10. Drudkh - Microcosmos
Fierce black metal with folk-tinged melodies from the forests of Ukraine. With stronger, tighter song-writing, Drudkh’s conservative approach strikes a inspired balance between aggressive, textured guitar work and a deep organic atmosphere. Those familiar with the band know that Drudkh’s musicianship can be eclectic in all the right places, as acoustic guitars and traditional instruments weave between sinewy bass lines and rolling percussion.

9. The Twilight Sad - Forget the Night Ahead
A solid sophomore effort from this underrated Scottish band. Like its brilliant predecessor Fourteen Autumns and Fifteen Winters , the music on this album evokes cold, rainy and grey spaces, where traumatic childhood memories collide with the fractured relationships of adulthood. This record is packed with strong melodic movements, passionate vocal performances and intense personality.

8. Wolves in the Throne Room - Black Cascade
On their latest opus, WITTR, build on the atmospheric aesthetic that made Diadem of 12 Stars and Two Hunters so compelling. However, their sound is much more raw and immediate this time around, as the band moves away from ornamental post-rock experimentation to record an album more akin to their blistering live performances.

7. maudlin of the Well - Part the Second
Toby Driver and his mini-orchestra bring maudlin of the Well back from the dead with this remarkable and complex art-rock album. The collective that originally awed fans with their blend of avant-jazz and death metal now pursue a lighter approach, with violins, chimes, piano lines and choral vocals. There is still plenty of drive in this album though, with rolling percussion and post-rock guitars rounding out its massive and progressive vision. Despite the great diversity of sounds on each song, everything flows together with stunning fluidity, as hammering keys grace crystalline guitar in an expansive double helix of sound.

6. A Place to Bury Strangers - Exploding Head
Brooklyn’s A Place to Bury Strangers deliver an incredibly stylish sophomore effort with Exploding Head , a slick and dynamic tribute to everything post-punk. Taking fuzzed out cues from The Jesus and Mary Chain, The Cure, My Bloody Valentine and Joy Division, APTBS play heavily distorted jams centered on fluid bass lines and intense washes of guitar noise. The music’s pace is unrelenting and the noise is glorious. The vocals are cool and detached, cruising over surf-inspired riffs and roaring pedal effects with ease.

5. Sólstafir - Köld
A remarkable tour de force of an album. This Icelandic band has pushed black metal beyond its conventions, with progressive song structures, fast, uptempo rhythms, post-rock ambiance and emotional, punk-inspired vocals. The result sounds like a cross between At the Drive In and Sigur Ros, yes a bizarre equation, but an exciting one nonetheless.

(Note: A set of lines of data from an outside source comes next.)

-- the whole equivalence for a nonempty list of nonempty words
lemma solve_main (w0 : String) (ws : List String) (hws : ∀ w ∈ w0 :: ws, w ≠ "") :
    solve (w0 :: ws) = solve_alt (w0 :: ws) := by
  have hw0 : w0 ≠ "" := hws w0 List.mem_cons_self
  have hget0 : PySem.List.pyGet? (w0 :: ws) 0 = some w0 := list_pyGet?_zero w0 ws
  have hgetc : PySem.Str.pyGet? w0 0 = some (fstC w0) := str_pyGet?_zero w0 hw0
  simp only [solve, solve_alt, hget0, hgetc]
  conv_lhs =>
    rw [PySem.List.foldl_congr_mem (w0 :: ws) _
      (fun st w => (st.1.modify (fstC w) [] (· ++ [lstC w]),
        st.2.1.modify (fstC w) (1 : Int) (· + 1), st.2.2.modify (lstC w) (1 : Int) (· + 1)))
      (PySem.Dict.empty, PySem.Dict.empty, PySem.Dict.empty)
      (fun acc x hx => by rw [str_pyGet?_zero x (hws x hx), str_pyGet?_neg_one x (hws x hx)])]
    rw [PySem.List.foldl_prod_mk
      (f := fun (d : PySem.Dict Char (List Char)) (w : String) =>
        d.modify (fstC w) [] (· ++ [lstC w]))
      (g := fun (s : PySem.Dict Char Int × PySem.Dict Char Int) (w : String) =>
        (s.1.modify (fstC w) (1 : Int) (· + 1), s.2.modify (lstC w) (1 : Int) (· + 1)))]
    rw [PySem.List.foldl_prod_mk
      (f := fun (d : PySem.Dict Char Int) (w : String) => d.modify (fstC w) (1 : Int) (· + 1))
      (g := fun (d : PySem.Dict Char Int) (w : String) => d.modify (lstC w) (1 : Int) (· + 1))]
  conv_rhs =>
    rw [PySem.List.foldl_congr_mem (w0 :: ws) _
      (fun st w => (st.1.modify (fstC w) [] (· ++ [lstC w]),
        st.2.1.insert (fstC w) (st.2.1.getD (fstC w) (0 : Int) + 1),
        st.2.2.insert (lstC w) (st.2.2.getD (lstC w) (0 : Int) + 1)))
      (PySem.Dict.empty, PySem.Dict.empty, PySem.Dict.empty)
      (fun acc x hx => by rw [str_pyGet?_zero x (hws x hx), str_pyGet?_neg_one x (hws x hx)])]
    rw [PySem.List.foldl_prod_mk
      (f := fun (d : PySem.Dict Char (List Char)) (w : String) =>
        d.modify (fstC w) [] (· ++ [lstC w]))
      (g := fun (s : PySem.Dict Char Int × PySem.Dict Char Int) (w : String) =>
        (s.1.insert (fstC w) (s.1.getD (fstC w) (0 : Int) + 1),
         s.2.insert (lstC w) (s.2.getD (lstC w) (0 : Int) + 1)))]
    rw [PySem.List.foldl_prod_mk
      (f := fun (d : PySem.Dict Char Int) (w : String) =>
        d.insert (fstC w) (d.getD (fstC w) (0 : Int) + 1))
      (g := fun (d : PySem.Dict Char Int) (w : String) =>
        d.insert (lstC w) (d.getD (lstC w) (0 : Int) + 1))]
  dsimp only
  -- names for the common pieces
  set F : List Char := (w0 :: ws).map fstC with hFdef
  set L : List Char := (w0 :: ws).map lstC with hLdef
  set D : PySem.Dict Char (List Char) :=
    (w0 :: ws).foldl (fun d w => d.modify (fstC w) [] (· ++ [lstC w])) PySem.Dict.empty
    with hDdef
  set sA : PySem.Dict Char Int :=
    (w0 :: ws).foldl (fun d w => d.modify (fstC w) (1 : Int) (· + 1)) PySem.Dict.empty
    with hsAdef
  set eA : PySem.Dict Char Int :=
    (w0 :: ws).foldl (fun d w => d.modify (lstC w) (1 : Int) (· + 1)) PySem.Dict.empty
    with heAdef
  set sB : PySem.Dict Char Int :=
    (w0 :: ws).foldl (fun d w => d.insert (fstC w) (d.getD (fstC w) (0 : Int) + 1))
      PySem.Dict.empty with hsBdef
  set eB : PySem.Dict Char Int :=
    (w0 :: ws).foldl (fun d w => d.insert (lstC w) (d.getD (lstC w) (0 : Int) + 1))
      PySem.Dict.empty with heBdef
  have hlen : F.length = L.length := by rw [hFdef, hLdef]; simp
  -- counter values
  have hsAval : ∀ n, sA.getD n (1 : Int) = 1 + (F.count n : Int) := by
    intro n
    have h1 : sA = F.foldl (fun d x => d.modify x (1 : Int) (· + 1)) PySem.Dict.empty := by
      rw [hsAdef, hFdef]
      exact (List.foldl_map (f := fstC)
        (g := fun d x => d.modify x (1 : Int) (· + 1))
        (l := w0 :: ws) (init := PySem.Dict.empty)).symm
    rw [h1, getD_foldl_modify_one, PySem.Dict.getD_empty]
  have heAval : ∀ n, eA.getD n (1 : Int) = 1 + (L.count n : Int) := by
    intro n
    have h1 : eA = L.foldl (fun d x => d.modify x (1 : Int) (· + 1)) PySem.Dict.empty := by
      rw [heAdef, hLdef]
      exact (List.foldl_map (f := lstC)
        (g := fun d x => d.modify x (1 : Int) (· + 1))
        (l := w0 :: ws) (init := PySem.Dict.empty)).symm
    rw [h1, getD_foldl_modify_one, PySem.Dict.getD_empty]
  have hsBval : ∀ n, sB.getD n (0 : Int) = (F.count n : Int) := by
    intro n
    have h1 : sB = F.foldl (fun d x => d.insert x (d.getD x (0 : Int) + 1)) PySem.Dict.empty := by
      rw [hsBdef, hFdef]
      exact (List.foldl_map (f := fstC)
        (g := fun d x => d.insert x (d.getD x (0 : Int) + 1))
        (l := w0 :: ws) (init := PySem.Dict.empty)).symm
    rw [h1, PySem.Dict.getD_foldl_insert_add_one, PySem.Dict.getD_empty, zero_add]
  have heBval : ∀ n, eB.getD n (0 : Int) = (L.count n : Int) := by
    intro n
    have h1 : eB = L.foldl (fun d x => d.insert x (d.getD x (0 : Int) + 1)) PySem.Dict.empty := by
      rw [heBdef, hLdef]
      exact (List.foldl_map (f := lstC)
        (g := fun d x => d.insert x (d.getD x (0 : Int) + 1))
        (l := w0 :: ws) (init := PySem.Dict.empty)).symm
    rw [h1, PySem.Dict.getD_foldl_insert_add_one, PySem.Dict.getD_empty, zero_add]
  -- the adjacency function and key set of D
  have hD2 : D = ((w0 :: ws).map (fun w => (fstC w, lstC w))).foldl
      (fun d p => d.modify p.1 [] (· ++ [p.2])) PySem.Dict.empty := by
    rw [hDdef]
    exact (List.foldl_map (f := fun w => (fstC w, lstC w))
      (g := fun d p => d.modify p.1 [] (· ++ [p.2]))
      (l := w0 :: ws) (init := PySem.Dict.empty)).symm
  have hg : ∀ x, D.getD x [] =
      (((w0 :: ws).map (fun w => (fstC w, lstC w))).filter (fun p => p.1 == x)).map
        (fun p => p.2) := by
    intro x
    rw [hD2, PySem.Dict.getD_foldl_modify_append, PySem.Dict.getD_empty, List.nil_append]
  have hkeys : D.keys = PySem.Set.ofList F := by
    rw [hDdef, PySem.Dict.keys_foldl_modify_key (w0 :: ws) fstC ([] : List Char)
      (fun d w => (· ++ [lstC w])) PySem.Dict.empty, PySem.Dict.keys_empty, hFdef]
    exact (PySem.Set.ofList_eq_foldl _).symm
  have hGU : ∀ y, ∀ x ∈ D.getD y [], x ∈ F ++ L := by
    intro y x hx
    rw [hg] at hx
    obtain ⟨p, hp, rfl⟩ := List.mem_map.mp hx
    have hpl : p ∈ (w0 :: ws).map (fun w => (fstC w, lstC w)) := List.mem_of_mem_filter hp
    obtain ⟨w, hw, rfl⟩ := List.mem_map.mp hpl
    refine List.mem_append_right _ ?_
    rw [hLdef]
    exact List.mem_map.mpr ⟨w, hw, rfl⟩
  have hgdef : ∀ x, D.getD x [] = (fun c => D.getD c []) x := fun _ => rfl
  have hinitF : fstC w0 ∈ F := by rw [hFdef]; exact List.mem_map.mpr ⟨w0, List.mem_cons_self, rfl⟩
  have hulen : (F ++ L).dedup.length ≤ (w0 :: ws).length + (w0 :: ws).length := by
    have h1 : (F ++ L).dedup.length ≤ (F ++ L).length := (List.dedup_sublist _).length_le
    have h2 : (F ++ L).length = (w0 :: ws).length + (w0 :: ws).length := by
      rw [List.length_append, hFdef, hLdef]
      simp
    omega
  have hunn : ∀ s : PySem.Set Char, unseenN (F ++ L) s ≤ (w0 :: ws).length + (w0 :: ws).length :=
    fun s => le_trans (List.countP_le_length) hulen
  -- A's traversal
  obtain ⟨a1, a2, a3, a4, a5, a6, a7⟩ :=
    dfsA_spec (F ++ L) (fun c => D.getD c []) hGU (2 * (w0 :: ws).length + 1) D
      PySem.Set.empty (fstC w0) hgdef (List.mem_append_left _ hinitF)
      (List.not_mem_nil)
      (by have := hunn PySem.Set.empty; omega)
  -- B's traversal
  obtain ⟨b1, b2, b3⟩ :=
    loopB_spec (F ++ L) (fun c => D.getD c []) hGU D hgdef (2 * (w0 :: ws).length + 2)
      (PySem.Set.add PySem.Set.empty (fstC w0)) [fstC w0]
      (fun x hx => by
        rcases List.mem_cons.mp hx with rfl | hx
        · exact (PySem.Set.mem_add _ _ _).mpr (Or.inr rfl)
        · cases hx)
      (fun y hy => by
        rcases (PySem.Set.mem_add _ _ _).mp hy with hy | rfl
        · cases hy
        · exact Or.inl List.mem_cons_self)
      (by
        have h1 := unseenN_mono (F ++ L) PySem.Set.empty
          (PySem.Set.add PySem.Set.empty (fstC w0)) (fun x hx => by cases hx)
        have h2 := hunn PySem.Set.empty
        have h3 : ([fstC w0] : List Char).length = 1 := rfl
        rw [h3]
        omega)
  set RA := (dfsA (2 * (w0 :: ws).length + 1) (D, PySem.Set.empty) (fstC w0)).2 with hRAdef
  set DA := (dfsA (2 * (w0 :: ws).length + 1) (D, PySem.Set.empty) (fstC w0)).1 with hDAdef
  set SB := loopB D (2 * (w0 :: ws).length + 2)
      (PySem.Set.add PySem.Set.empty (fstC w0)) [fstC w0] with hSBdef
  -- both traversals see exactly the nodes reachable from init
  have hRS : ∀ x, x ∈ RA ↔ x ∈ SB := by
    intro x
    constructor
    · intro hx
      rcases a4 x hx with hx' | hx'
      · cases hx'
      · refine reach_subset (fun c => D.getD c []) (· ∈ SB) (fstC w0) ?_ ?_ x hx'
        · exact b1 _ ((PySem.Set.mem_add _ _ _).mpr (Or.inr rfl))
        · exact fun y hy z hz => b3 y hy z hz
    · intro hx
      rcases b2 x hx with hx' | ⟨y, hy, hr⟩
      · rcases (PySem.Set.mem_add _ _ _).mp hx' with h | rfl
        · cases h
        · exact a3
      · rcases List.mem_cons.mp hy with rfl | h
        · exact reach_subset (fun c => D.getD c []) (· ∈ RA) (fstC w0) a3
            (fun z hz w hw => a5 z hz (List.not_mem_nil) w hw) x hr
        · cases h
  -- membership in the final key list of A
  have hkeysA : ∀ x, x ∈ DA.keys ↔ (x ∈ F ∨ x ∈ RA) := by
    intro x
    rw [← PySem.Dict.contains_iff_mem_keys, a6 x, PySem.Dict.contains_iff_mem_keys, hkeys,
      PySem.Set.mem_ofList]
    constructor
    · rintro (h | ⟨h, _⟩)
      · exact Or.inl h
      · exact Or.inr h
    · rintro (h | h)
      · exact Or.inl h
      · exact Or.inr ⟨h, List.not_mem_nil⟩
  -- finish: compare the two final checks
  rw [checkA_eq_all, Bool.eq_iff_iff, List.all_eq_true, List.all_eq_true]
  constructor
  · intro hA n hn
    rw [hkeys, PySem.Set.mem_ofList] at hn
    have hmem : n ∈ DA.keys := (hkeysA n).mpr (Or.inl hn)
    have := hA n hmem
    rw [Bool.and_eq_true, set_contains_iff, beq_iff_eq, hsAval, heAval] at this
    obtain ⟨h1, h2⟩ := this
    rw [Bool.and_eq_true, set_contains_iff, beq_iff_eq, hsBval, heBval]
    exact ⟨(hRS n).mp h1, by omega⟩
  · intro hB n hn
    have hBF : ∀ k, k ∈ F → k ∈ SB ∧ (F.count k : Int) = (L.count k : Int) := by
      intro k hk
      have hmem : k ∈ D.keys := by rw [hkeys]; exact (PySem.Set.mem_ofList _ _).mpr hk
      have := hB k hmem
      rw [Bool.and_eq_true, set_contains_iff, beq_iff_eq, hsBval, heBval] at this
      exact this
    have hbal : ∀ k ∈ F, L.count k = F.count k := by
      intro k hk
      have := (hBF k hk).2
      omega
    rw [hkeysA] at hn
    rw [Bool.and_eq_true, set_contains_iff, beq_iff_eq, hsAval, heAval]
    rcases hn with hn | hn
    · obtain ⟨h1, h2⟩ := hBF n hn
      exact ⟨(hRS n).mpr h1, by omega⟩
    · refine ⟨hn, ?_⟩
      by_cases hnF : n ∈ F
      · have := (hBF n hnF).2
        omega
      · have hnL : n ∉ L := fun hc => hnF (lasts_subset_firsts F L hlen hbal n hc)
        rw [List.count_eq_zero.mpr hnF, List.count_eq_zero.mpr hnL]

4. Mount Eerie - Wind’s Poem
Singer-songwriter Phil Elverum (The Microphones) has delivered a powerful release that usurps the traditional folk/lo-fi indie sound with deep, menacing drones and dark naturalism. Elverum’s soft, intimate voice provides a stark contrast against walls of distorted guitars and drawn-out synth lines,drawing the listener down into the waters of resignation. The union between gentle folk and atmospheric “shoegazing” is inspired, presenting an intense melancholic vision that soars overhead and sinks into the ground.

3. Skagos - Ást
From the rainy forests of British Columbia comes Skagos, one of the most sophisticated black metal acts to come from my home and native land. This debut album is cloaked with misty atmosphere and weaves between thundering blast beats and haunting acoustic passages. The lo-fi production, sludgy textures and climatic progressions fits the dense landscape from which this duo emerges, recalling damp pines, rocky cliff faces and mud-caked riverbeds.

2. Natural Snow Buildings - Shadow Kingdom
Another masterpiece (if not their finest achievement to date) from this prolific avant/drone duo. Delicate, ethereal folk songs are interwoven with wispy psychedelia, eastern-tinged guitars and mysterious, ambient noises. A soundtrack for levitation. Shadow Kingdom is an incredibly exhausting and expansive album (over 2 hours) that is full of awe-inspiring moments. It may take dozens of dedicated listens to unearth all of its riches.

1. Rome - Flowers From Exile
Grave, resolute and romantic, the sounds of Rome travel down to the battlefields of the heart. The deep, bellowing vocals of Jerome Reuter are the centerpiece of this brooding neofolk album, as they hang over lush acoustic guitars and scattered samples of European poetry and martial speeches. The lyrics are exquisite, evoking the lonesome spirit of the soldier, or the dreaming revolutionary, longing for distant memories of love or some stern vision of the cause.
Sounding like a cross between Tom Waits and Tenhi, Rome blend a stark, war-time atmosphere with beautiful folk instrumentation. Strings, piano, choral lines and flamenco guitars weave their way across the face of this album, painting faded pictures of the Occident.